═════ RECORDS TO PROCESS ═════

-- pv_equiv track=rewrite | github.com/zwep/advent_of_code | adventofcode_2024/day_21.py | extract_all_paths
-- ===== SOURCE A (Python) =====
-- def extract_all_paths(previous_nodes, start_node, target_node):
--     # Stack to keep track of current path exploration
--     stack = [(target_node, [target_node])]  # (current_node, current_path)
--     all_paths = []
--
--     while stack:
--         current_node, path = stack.pop()
--
--         # If the current node is the start node, we've found a complete path
--         if current_node == start_node:
--             all_paths.append(path[::-1])  # Reverse to get the path from start to target
--             continue
--
--         # Explore previous nodes for the current node
--         if current_node in previous_nodes:
--             for prev_node in previous_nodes[current_node]:
--                 stack.append((prev_node, path + [prev_node]))
--
--     return all_paths
-- ===== SOURCE B (Python) =====
-- def extract_all_paths(previous_nodes, start_node, target_node):
--     # Recursive DFS instead of an explicit stack; same path emission order.
--     all_paths = []
--
--     def helper(node, path):
--         if node == start_node:
--             all_paths.append(path[::-1])
--             return
--         for prev_node in reversed(previous_nodes.get(node, [])):
--             helper(prev_node, path + [prev_node])
--
--     helper(target_node, [target_node])
--     return all_paths
-- ===== Notes on version B (the rewrite author's own statement) =====
-- stated objective: simpler
-- what changed: Replaces A's explicit while-loop stack of (node, partial-path) pairs with a plain recursive DFS helper that iterates predecessors in reversed order, reproducing the stack's LIFO emission order exactly.
import Mathlib
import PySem

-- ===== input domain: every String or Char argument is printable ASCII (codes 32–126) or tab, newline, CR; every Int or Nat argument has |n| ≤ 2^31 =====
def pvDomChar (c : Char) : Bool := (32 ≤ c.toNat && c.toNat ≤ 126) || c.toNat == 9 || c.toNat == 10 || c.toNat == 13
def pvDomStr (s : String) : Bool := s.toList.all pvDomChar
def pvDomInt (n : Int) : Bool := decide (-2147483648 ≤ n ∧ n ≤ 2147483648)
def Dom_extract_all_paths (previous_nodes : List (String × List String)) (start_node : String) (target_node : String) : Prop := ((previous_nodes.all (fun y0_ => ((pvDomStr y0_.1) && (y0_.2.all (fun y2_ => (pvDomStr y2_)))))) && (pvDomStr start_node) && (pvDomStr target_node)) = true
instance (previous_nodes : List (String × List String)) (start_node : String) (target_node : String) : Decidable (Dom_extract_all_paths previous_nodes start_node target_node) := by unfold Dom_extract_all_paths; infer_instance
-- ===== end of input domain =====

-- B replaces A's explicit stack loop with a recursive DFS (reversed predecessor order
-- reproduces the stack's LIFO emission order); same output, simpler decomposition.
-- Both ports carry a common generous fuel as a totality guard (Python A diverges only on
-- predecessor graphs with a cycle reachable from the target; on terminating inputs the
-- fuel is never exhausted); the equivalence theorem holds for every fuel value.

-- fuel: generous upper bound on the number of stack pops whenever the Python terminates
def pvFuel (previous_nodes : List (String × List String)) : Nat :=
  let s := previous_nodes.foldl (fun a kv => a + kv.2.length + 1) 2
  s ^ s

-- ===== PORT A =====
-- while-loop over an explicit stack (head of the list = top of the stack; Python pushes
-- the predecessor list in order, so its reverse goes on top), fuel only for totality
def pvLoopA (previous_nodes : List (String × List String)) (start_node : String) :
    Nat → List (String × List String) → List (List String) → List (List String)
  | 0, _, acc => acc
  | _ + 1, [], acc => acc
  | f + 1, (node, path) :: rest, acc =>
    if node == start_node then
      pvLoopA previous_nodes start_node f rest (acc ++ [path.reverse])
    else
      match PySem.Dict.get? (PySem.Dict.mk previous_nodes) node with
      | none => pvLoopA previous_nodes start_node f rest acc
      | some lst =>
          pvLoopA previous_nodes start_node f
            ((lst.map (fun p => (p, path ++ [p]))).reverse ++ rest) acc

def extract_all_paths (previous_nodes : List (String × List String)) (start_node : String) (target_node : String) : List (List String) :=
  pvLoopA previous_nodes start_node (pvFuel previous_nodes) [(target_node, [target_node])] []

-- ===== PORT B =====
-- recursive DFS; fuel is threaded through the sequential child calls (leftover fuel is
-- returned, with the invariant leftover ≤ input carried in the subtype for termination)
mutual
def pvDfsB (previous_nodes : List (String × List String)) (start_node : String) :
    (f : Nat) → String → List String → {r : List (List String) × Nat // r.2 ≤ f}
  | 0, _, _ => ⟨([], 0), le_refl 0⟩
  | f + 1, node, path =>
    if node == start_node then ⟨([path.reverse], f), by omega⟩
    else
      match PySem.Dict.get? (PySem.Dict.mk previous_nodes) node with
      | none => ⟨([], f), by omega⟩
      | some lst =>
          match pvDfsChildren previous_nodes start_node f lst.reverse path with
          | ⟨r, h⟩ => ⟨r, by omega⟩
  termination_by f _ _ => (f, 0)
  decreasing_by exact Prod.Lex.left _ _ (Nat.lt_succ_self f)
def pvDfsChildren (previous_nodes : List (String × List String)) (start_node : String) :
    (f : Nat) → List String → List String → {r : List (List String) × Nat // r.2 ≤ f}
  | f, [], _ => ⟨([], f), le_refl f⟩
  | f, p :: ps, path =>
    match pvDfsB previous_nodes start_node f p (path ++ [p]) with
    | ⟨(out1, f1), h1⟩ =>
      match pvDfsChildren previous_nodes start_node f1 ps path with
      | ⟨(out2, f2), h2⟩ => ⟨(out1 ++ out2, f2), by omega⟩
  termination_by f l _ => (f, l.length + 1)
  decreasing_by
    · exact Prod.Lex.right _ (by omega)
    · rcases Nat.lt_or_ge f1 f with h | h
      · exact Prod.Lex.left _ _ h
      · have he : f1 = f := by omega
        rw [he]; exact Prod.Lex.right _ (by simp)
end

def extract_all_paths_alt (previous_nodes : List (String × List String)) (start_node : String) (target_node : String) : List (List String) :=
  (pvDfsB previous_nodes start_node (pvFuel previous_nodes) target_node [target_node]).val.1

-- ===== PRECONDITION & SPEC =====
def Spec_extract_all_paths (previous_nodes : List (String × List String)) (start_node : String) (target_node : String) (out : List (List String)) : Prop := out = extract_all_paths_alt previous_nodes start_node target_node
instance (previous_nodes : List (String × List String)) (start_node : String) (target_node : String) (out : List (List String)) : Decidable (Spec_extract_all_paths previous_nodes start_node target_node out) := by unfold Spec_extract_all_paths; infer_instance

-- ===== CLAIM (what is proved, stated in full; the proofs are below) =====
def Claim_equal_extract_all_paths : Prop := ∀ (previous_nodes : List (String × List String)) (start_node : String) (target_node : String), Dom_extract_all_paths previous_nodes start_node target_node → Spec_extract_all_paths previous_nodes start_node target_node (extract_all_paths previous_nodes start_node target_node)

-- ===== LEMMAS AND PROOFS =====

lemma pvLoopA_nil (previous_nodes : List (String × List String)) (start_node : String)
    (f : Nat) (acc : List (List String)) :
    pvLoopA previous_nodes start_node f [] acc = acc := by
  cases f <;> simp [pvLoopA]

-- popping one stack entry runs the DFS of that entry: the emitted paths are appended to
-- the accumulator and the loop resumes on the rest of the stack with the leftover fuel
lemma pvLoop_eq_dfs (previous_nodes : List (String × List String)) (start_node : String) :
    ∀ f node path rest acc,
      pvLoopA previous_nodes start_node f ((node, path) :: rest) acc
        = pvLoopA previous_nodes start_node
            (pvDfsB previous_nodes start_node f node path).val.2 rest
            (acc ++ (pvDfsB previous_nodes start_node f node path).val.1) := by
  intro f
  induction f using Nat.strong_induction_on with
  | _ f IH =>
    intro node path rest acc
    match f with
    | 0 => simp [pvLoopA, pvDfsB]
    | g + 1 =>
      have aux : ∀ children path' g', g' ≤ g → ∀ rest' acc',
          pvLoopA previous_nodes start_node g'
              ((children.map (fun p => (p, path' ++ [p]))) ++ rest') acc'
            = pvLoopA previous_nodes start_node
                (pvDfsChildren previous_nodes start_node g' children path').val.2 rest'
                (acc' ++ (pvDfsChildren previous_nodes start_node g' children path').val.1) := by
        intro children
        induction children with
        | nil => intro path' g' hg rest' acc'; simp [pvDfsChildren]
        | cons p ps ihps =>
          intro path' g' hg rest' acc'
          simp only [List.map_cons, List.cons_append]
          rw [IH g' (by omega) p (path' ++ [p]) _ acc']
          rw [ihps path' _ (le_trans (pvDfsB previous_nodes start_node g' p (path' ++ [p])).property hg)]
          simp [pvDfsChildren, List.append_assoc]
      simp only [pvLoopA, pvDfsB]
      by_cases hs : (node == start_node) = true
      · simp [hs]
      · simp only [hs, Bool.false_eq_true, if_false]
        cases hlk : PySem.Dict.get? (PySem.Dict.mk previous_nodes) node with
        | none => simp
        | some lst =>
          simp only []
          rw [← List.map_reverse]
          exact aux lst.reverse path g (le_refl g) rest acc

-- ===== VERDICT (by name: the statement is the Claim_ definition above) =====
theorem extract_all_paths_spec : Claim_equal_extract_all_paths := by
  intro previous_nodes start_node target_node _
  unfold Spec_extract_all_paths extract_all_paths extract_all_paths_alt
  rw [pvLoop_eq_dfs, pvLoopA_nil]
  simp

═════

:: INSTRUCTIONS FOR THE TASK ::
Collect the lines of the data that carry the word "same".

:: YOUR SOLUTION ::
--     # Recursive DFS instead of an explicit stack; same path emission order.
-- reproduces the stack's LIFO emission order); same output, simpler decomposition.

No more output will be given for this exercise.